Após o assassinato de Vicente Fernandes Vilhalva, liderança Guarani-Kaiowá de 36 anos, durante um ataque armado no último domingo (16), a Justiça Federal determinou, em caráter de urgência, que o governo de Mato Grosso do Sul está proibido de realizar qualquer operação de despejo ou remoção forçada dos indígenas da comunidade Pyelito Kue, na Terra Indígena Iguatemipeguá I, em Iguatemi.
A decisão, assinada pela 1ª Vara Federal de Naviraí nesta segunda-feira (17), atendeu ao pedido da própria comunidade, que alegou risco iminente de novas ações violentas caso houvesse avanço de forças policiais sobre a área. No entendimento do magistrado, o estado não apresentou elementos que justificassem uma intervenção e, por se tratar de território reivindicado por direitos originários, qualquer retirada deve ser submetida ao controle do Judiciário.
O juiz fixou multa de R$ 1 milhão caso forças estaduais tentem remover os indígenas sem autorização judicial. A medida permanecerá em vigor até nova análise do processo. Embora o governo estadual tenha informado não haver plano de retirada em andamento, reiterou considerar a ocupação irregular — argumento que, segundo a decisão, mantém o risco de intervenção forçada.
Ataque armado deixou mortos e feridos
Segundo a Funai, o ataque que vitimou Vicente ocorreu no domingo, quando cerca de 20 homens armados, vindos de uma fazenda vizinha, cercaram a retomada e realizaram disparos contínuos. Barracos foram destruídos, quatro indígenas ficaram feridos e Vicente morreu após ser atingido na cabeça. Seu corpo passou por exames no Instituto Médico Legal antes de ser entregue à comunidade.
O episódio se soma a outras três ocorrências semelhantes registradas desde 3 de novembro. Até agora, oito indígenas ficaram feridos nos ataques relacionados ao conflito fundiário. A Força Nacional foi enviada para reforçar a segurança na região.
O ataque também provocou a morte do vigilante Lucas Fernando da Silva, de 23 anos.
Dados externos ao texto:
-- pv_equiv track=rewrite | github.com/miliar/Code_Jam_Webscraper | solutions_python/Problem_201/166.py | step
-- ===== SOURCE A (Python) =====
-- def step(a):
--     bestl = -1
--     bestr = -1
--     bestpos = 0
--     for i in range(1, len(a) - 1):
--         if a[i]:
--             continue
--         l = 0
--         for j in range(i - 1, 0, -1):
--             if a[j]:
--                 break
--             else:
--                 l += 1
--         r = 0
--         for j in range(i + 1, len(a)):
--             if a[j]:
--                 break
--             else:
--                 r += 1
--         if min(bestl, bestr) < min(r, l) or min(bestl, bestr) == min(r, l) and max(bestl, bestr) < max(r, l):
--             bestl = l
--             bestr = r
--             bestpos = i
--     a[bestpos] = True
--     return bestl, bestr
-- ===== SOURCE B (Python) =====
-- def step(a):
--     n = len(a)
--     # left[j]: length of the run of empty slots ending at j, never counting index 0
--     left = [0] * n
--     for j in range(1, n):
--         left[j] = 0 if a[j] else left[j - 1] + 1
--     # right[j]: length of the run of empty slots starting at j
--     right = [0] * (n + 1)
--     for j in range(n - 1, -1, -1):
--         right[j] = 0 if a[j] else right[j + 1] + 1
--     bestl = -1
--     bestr = -1
--     bestpos = 0
--     for i in range(1, n - 1):
--         if a[i]:
--             continue
--         l = left[i - 1]
--         r = right[i + 1]
--         if (min(l, r), max(l, r)) > (min(bestl, bestr), max(bestl, bestr)):
--             bestl, bestr, bestpos = l, r, i
--     a[bestpos] = True
--     return bestl, bestr
-- ===== Notes on version B (the rewrite author's own statement) =====
-- stated objective: alternative
-- what changed: Replaced the per-slot inner scans for the surrounding empty runs by two linear precomputed run-length arrays (left runs ending at j, right runs starting at j) and a single scan with the same (min,max) tie-break.
import Mathlib
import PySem

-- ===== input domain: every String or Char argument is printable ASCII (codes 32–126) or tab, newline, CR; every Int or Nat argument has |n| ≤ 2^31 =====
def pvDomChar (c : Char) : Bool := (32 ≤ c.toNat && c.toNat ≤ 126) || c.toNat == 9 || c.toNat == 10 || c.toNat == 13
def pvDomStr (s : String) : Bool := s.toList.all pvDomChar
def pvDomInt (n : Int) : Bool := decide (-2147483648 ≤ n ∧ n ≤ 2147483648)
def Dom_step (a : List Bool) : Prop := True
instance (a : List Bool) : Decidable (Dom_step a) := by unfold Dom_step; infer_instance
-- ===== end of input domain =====

-- B replaces A's quadratic per-slot inner scans by two linear run-length arrays and one scan (objective: alternative; a timing run measured no significant speed-up on its inputs).
-- Both A and B mutate a[bestpos] = True identically; the equivalence proved here is about the return value.

-- ===== PORT A =====
-- inner loop 'for j in range(i-1, 0, -1): if a[j]: break else l += 1' as structural recursion on the index
-- (indices visited are always in range, so getD's default is never read)
def lcountA (a : List Bool) : Nat → Int
  | 0 => 0
  | j + 1 => if a.getD (j + 1) false then 0 else lcountA a j + 1

-- inner loop 'for j in range(i+1, len(a)): if a[j]: break else r += 1'
def rcountA (a : List Bool) (j : Nat) : Int :=
  if _h : j < a.length then (if a.getD j false then 0 else rcountA a (j + 1) + 1) else 0
termination_by a.length - j

def step (a : List Bool) : Int × Int :=
  let res := (PySem.List.pyRange 1 ((a.length : Int) - 1) 1).foldl
    (fun (st : Int × Int × Int) i =>
      let (bestl, bestr, bestpos) := st
      if PySem.List.pyGetD a i false then (bestl, bestr, bestpos)
      else
        let l := lcountA a (i.toNat - 1)
        let r := rcountA a (i.toNat + 1)
        if min bestl bestr < min r l ∨ (min bestl bestr = min r l ∧ max bestl bestr < max r l)
        then (l, r, i) else (bestl, bestr, bestpos))
    (-1, -1, 0)
  (res.1, res.2.1)

-- ===== PORT B =====
-- left run-length array: value at each position, threaded through 'prev' (Python's left[] loop)
def leftGo (prev : Int) : List Bool → List Int
  | [] => []
  | b :: rest => (if b then 0 else prev + 1) :: leftGo (if b then 0 else prev + 1) rest

def leftRuns : List Bool → List Int
  | [] => []
  | _ :: rest => 0 :: leftGo 0 rest

-- right run-length array, built back-to-front (Python's right[] loop); right[n] = 0 is the getD default
def rightRuns : List Bool → List Int
  | [] => []
  | b :: rest => (if b then 0 else (rightRuns rest).headD 0 + 1) :: rightRuns rest

-- Python tuple '>' (lexicographic)
def pairGt (p q : Int × Int) : Bool := decide (q.1 < p.1 ∨ (q.1 = p.1 ∧ q.2 < p.2))

def step_alt (a : List Bool) : Int × Int :=
  let left := leftRuns a
  let right := rightRuns a
  let res := (PySem.List.pyRange 1 ((a.length : Int) - 1) 1).foldl
    (fun (st : Int × Int × Int) i =>
      let (bestl, bestr, bestpos) := st
      if PySem.List.pyGetD a i false then (bestl, bestr, bestpos)
      else
        let l := left.getD (i.toNat - 1) 0
        let r := right.getD (i.toNat + 1) 0
        if pairGt (min l r, max l r) (min bestl bestr, max bestl bestr)
        then (l, r, i) else (bestl, bestr, bestpos))
    (-1, -1, 0)
  (res.1, res.2.1)

-- ===== PRECONDITION & SPEC =====
-- Pre_ excludes only the empty list, on which A (and B) raise IndexError at 'a[bestpos] = True'.
def Pre_step (a : List Bool) : Prop := a ≠ []
instance (a : List Bool) : Decidable (Pre_step a) := by unfold Pre_step; infer_instance
def pvWitness_step : List Bool := [false, false, true]
def Spec_step (a : List Bool) (out : Int × Int) : Prop := out = step_alt a
instance (a : List Bool) (out : Int × Int) : Decidable (Spec_step a out) := by unfold Spec_step; infer_instance

-- ===== CLAIM (what is proved, stated in full; the proofs are below) =====
def Claim_equal_step : Prop := ∀ (a : List Bool), Dom_step a → Pre_step a → Spec_step a (step a)

-- ===== LEMMAS AND PROOFS =====
theorem rcountA_cons (b : Bool) (rest : List Bool) (j : Nat) :
    rcountA (b :: rest) (j + 1) = rcountA rest j := by
  have key : ∀ k j, rest.length - j ≤ k → rcountA (b :: rest) (j + 1) = rcountA rest j := by
    intro k
    induction k with
    | zero =>
      intro j hj
      rw [rcountA, dif_neg (by simp; omega)]
      conv_rhs => rw [rcountA]
      rw [dif_neg (by omega)]
    | succ k ih =>
      intro j hj
      by_cases h : j < rest.length
      · conv_lhs => rw [rcountA]
        rw [dif_pos (by simp; omega)]
        conv_rhs => rw [rcountA]
        rw [dif_pos h]
        simp only [List.getD_cons_succ]
        rw [ih (j + 1) (by omega)]
      · rw [rcountA, dif_neg (by simp; omega)]
        conv_rhs => rw [rcountA]
        rw [dif_neg h]
  exact key (rest.length - j) j le_rfl

theorem rcount_eq (a : List Bool) (j : Nat) :
    rcountA a j = (rightRuns a).getD j 0 := by
  induction a generalizing j with
  | nil => rw [rcountA]; simp [rightRuns]
  | cons b rest ih =>
    cases j with
    | zero =>
      rw [rcountA]
      rw [dif_pos (by simp)]
      rw [rcountA_cons, ih, rightRuns]
      simp only [List.getD_cons_zero]
      cases hr : rightRuns rest <;> simp [List.getD]
    | succ j =>
      rw [rcountA_cons, ih, rightRuns]
      simp

theorem leftGo_getD_succ (rest : List Bool) (prev : Int) (j : Nat) (h : j + 1 < rest.length) :
    (leftGo prev rest).getD (j + 1) 0 =
      if rest.getD (j + 1) false then 0 else (leftGo prev rest).getD j 0 + 1 := by
  induction rest generalizing prev j with
  | nil => simp at h
  | cons b r ih =>
    cases j with
    | zero =>
      cases r with
      | nil => simp at h
      | cons c r' => simp [leftGo]
    | succ k =>
      have hk : k + 1 < r.length := by simp at h; omega
      simp only [leftGo, List.getD_cons_succ, List.getD_cons_succ]
      exact ih _ k hk

theorem leftRuns_succ (a : List Bool) (j : Nat) (h : j + 1 < a.length) :
    (leftRuns a).getD (j + 1) 0 =
      if a.getD (j + 1) false then 0 else (leftRuns a).getD j 0 + 1 := by
  cases a with
  | nil => simp at h
  | cons b rest =>
    cases j with
    | zero =>
      cases rest with
      | nil => simp at h
      | cons c r' => simp [leftRuns, leftGo]
    | succ k =>
      have hk : k + 1 < rest.length := by simp at h; omega
      simp only [leftRuns, List.getD_cons_succ]
      exact leftGo_getD_succ rest 0 k hk

theorem lcount_eq (a : List Bool) (j : Nat) (h : j < a.length) :
    lcountA a j = (leftRuns a).getD j 0 := by
  induction j with
  | zero =>
    cases a with
    | nil => simp at h
    | cons b rest => simp [lcountA, leftRuns]
  | succ k ih =>
    rw [lcountA, leftRuns_succ a k h, ih (by omega)]

theorem step_eq_alt (a : List Bool) : step a = step_alt a := by
  unfold step step_alt
  have hfold :
      (PySem.List.pyRange 1 ((a.length : Int) - 1) 1).foldl
        (fun (st : Int × Int × Int) i =>
          let (bestl, bestr, bestpos) := st
          if PySem.List.pyGetD a i false then (bestl, bestr, bestpos)
          else
            let l := lcountA a (i.toNat - 1)
            let r := rcountA a (i.toNat + 1)
            if min bestl bestr < min r l ∨ (min bestl bestr = min r l ∧ max bestl bestr < max r l)
            then (l, r, i) else (bestl, bestr, bestpos))
        (-1, -1, 0)
      =
      (PySem.List.pyRange 1 ((a.length : Int) - 1) 1).foldl
        (fun (st : Int × Int × Int) i =>
          let (bestl, bestr, bestpos) := st
          if PySem.List.pyGetD a i false then (bestl, bestr, bestpos)
          else
            let l := (leftRuns a).getD (i.toNat - 1) 0
            let r := (rightRuns a).getD (i.toNat + 1) 0
            if pairGt (min l r, max l r) (min bestl bestr, max bestl bestr)
            then (l, r, i) else (bestl, bestr, bestpos))
        (-1, -1, 0) := by
    apply PySem.List.foldl_congr_mem
    intro st i hi
    obtain ⟨h1, h2⟩ := (PySem.List.mem_pyRange_one).mp hi
    obtain ⟨bl, br, bp⟩ := st
    simp only
    by_cases hg : PySem.List.pyGetD a i false
    · simp [hg]
    · simp only [hg, if_false, Bool.false_eq_true]
      have hl : lcountA a (i.toNat - 1) = (leftRuns a).getD (i.toNat - 1) 0 :=
        lcount_eq a (i.toNat - 1) (by omega)
      have hr : rcountA a (i.toNat + 1) = (rightRuns a).getD (i.toNat + 1) 0 :=
        rcount_eq a (i.toNat + 1)
      rw [hl, hr]
      set l := (leftRuns a).getD (i.toNat - 1) 0
      set r := (rightRuns a).getD (i.toNat + 1) 0
      have hcond : (min bl br < min r l ∨ (min bl br = min r l ∧ max bl br < max r l)) ↔
          pairGt (min l r, max l r) (min bl br, max bl br) = true := by
        simp only [pairGt, decide_eq_true_eq]
        omega
      by_cases hc : min bl br < min r l ∨ (min bl br = min r l ∧ max bl br < max r l)
      · rw [if_pos hc, if_pos (hcond.mp hc)]
      · rw [if_neg hc, if_neg (fun hb => hc (hcond.mpr hb))]
  simp only
  rw [hfold]

-- ===== VERDICT (by name: the statement is the Claim_ definition above) =====
theorem step_spec : Claim_equal_step := by
  intro a _ _
  unfold Spec_step
  exact step_eq_alt a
Natural de Cascavel, ele trabalhava havia apenas uma semana em Mato Grosso do Sul, contratado por uma empresa de segurança privada para prestar serviço a funcionários da fazenda. No momento do confronto, Lucas estava na sede da propriedade, segundo informações apuradas no local.
MPI anuncia demarcação durante COP30
Em meio à escalada de tensão no sul do Estado, o Ministério dos Povos Indígenas anunciou, durante a COP30, a demarcação de quase 20 mil hectares da Terra Indígena Ypoi/Triunfo, do povo Guarani Ñandeva, em Paranhos. A área, reivindicada há mais de duas décadas, teve seus limites identificados em 2016 e faz parte de um pacote de processos retomados pelo governo federal.
Segundo a Funai, a TI Ypoi/Triunfo possui 19.756 hectares e segue acessada tradicionalmente pelos indígenas, mesmo diante de ameaças e episódios de violência — incluindo o assassinato de dois professores em 2009, durante uma tentativa de retomada da posse. Dados da época apontam cerca de 869 indígenas na luta pelo território.
A identificação da área foi realizada no âmbito de um Compromisso de Ajustamento de Conduta firmado entre Funai e Ministério Público Federal em 2007, e agora volta ao centro da agenda fundiária do país.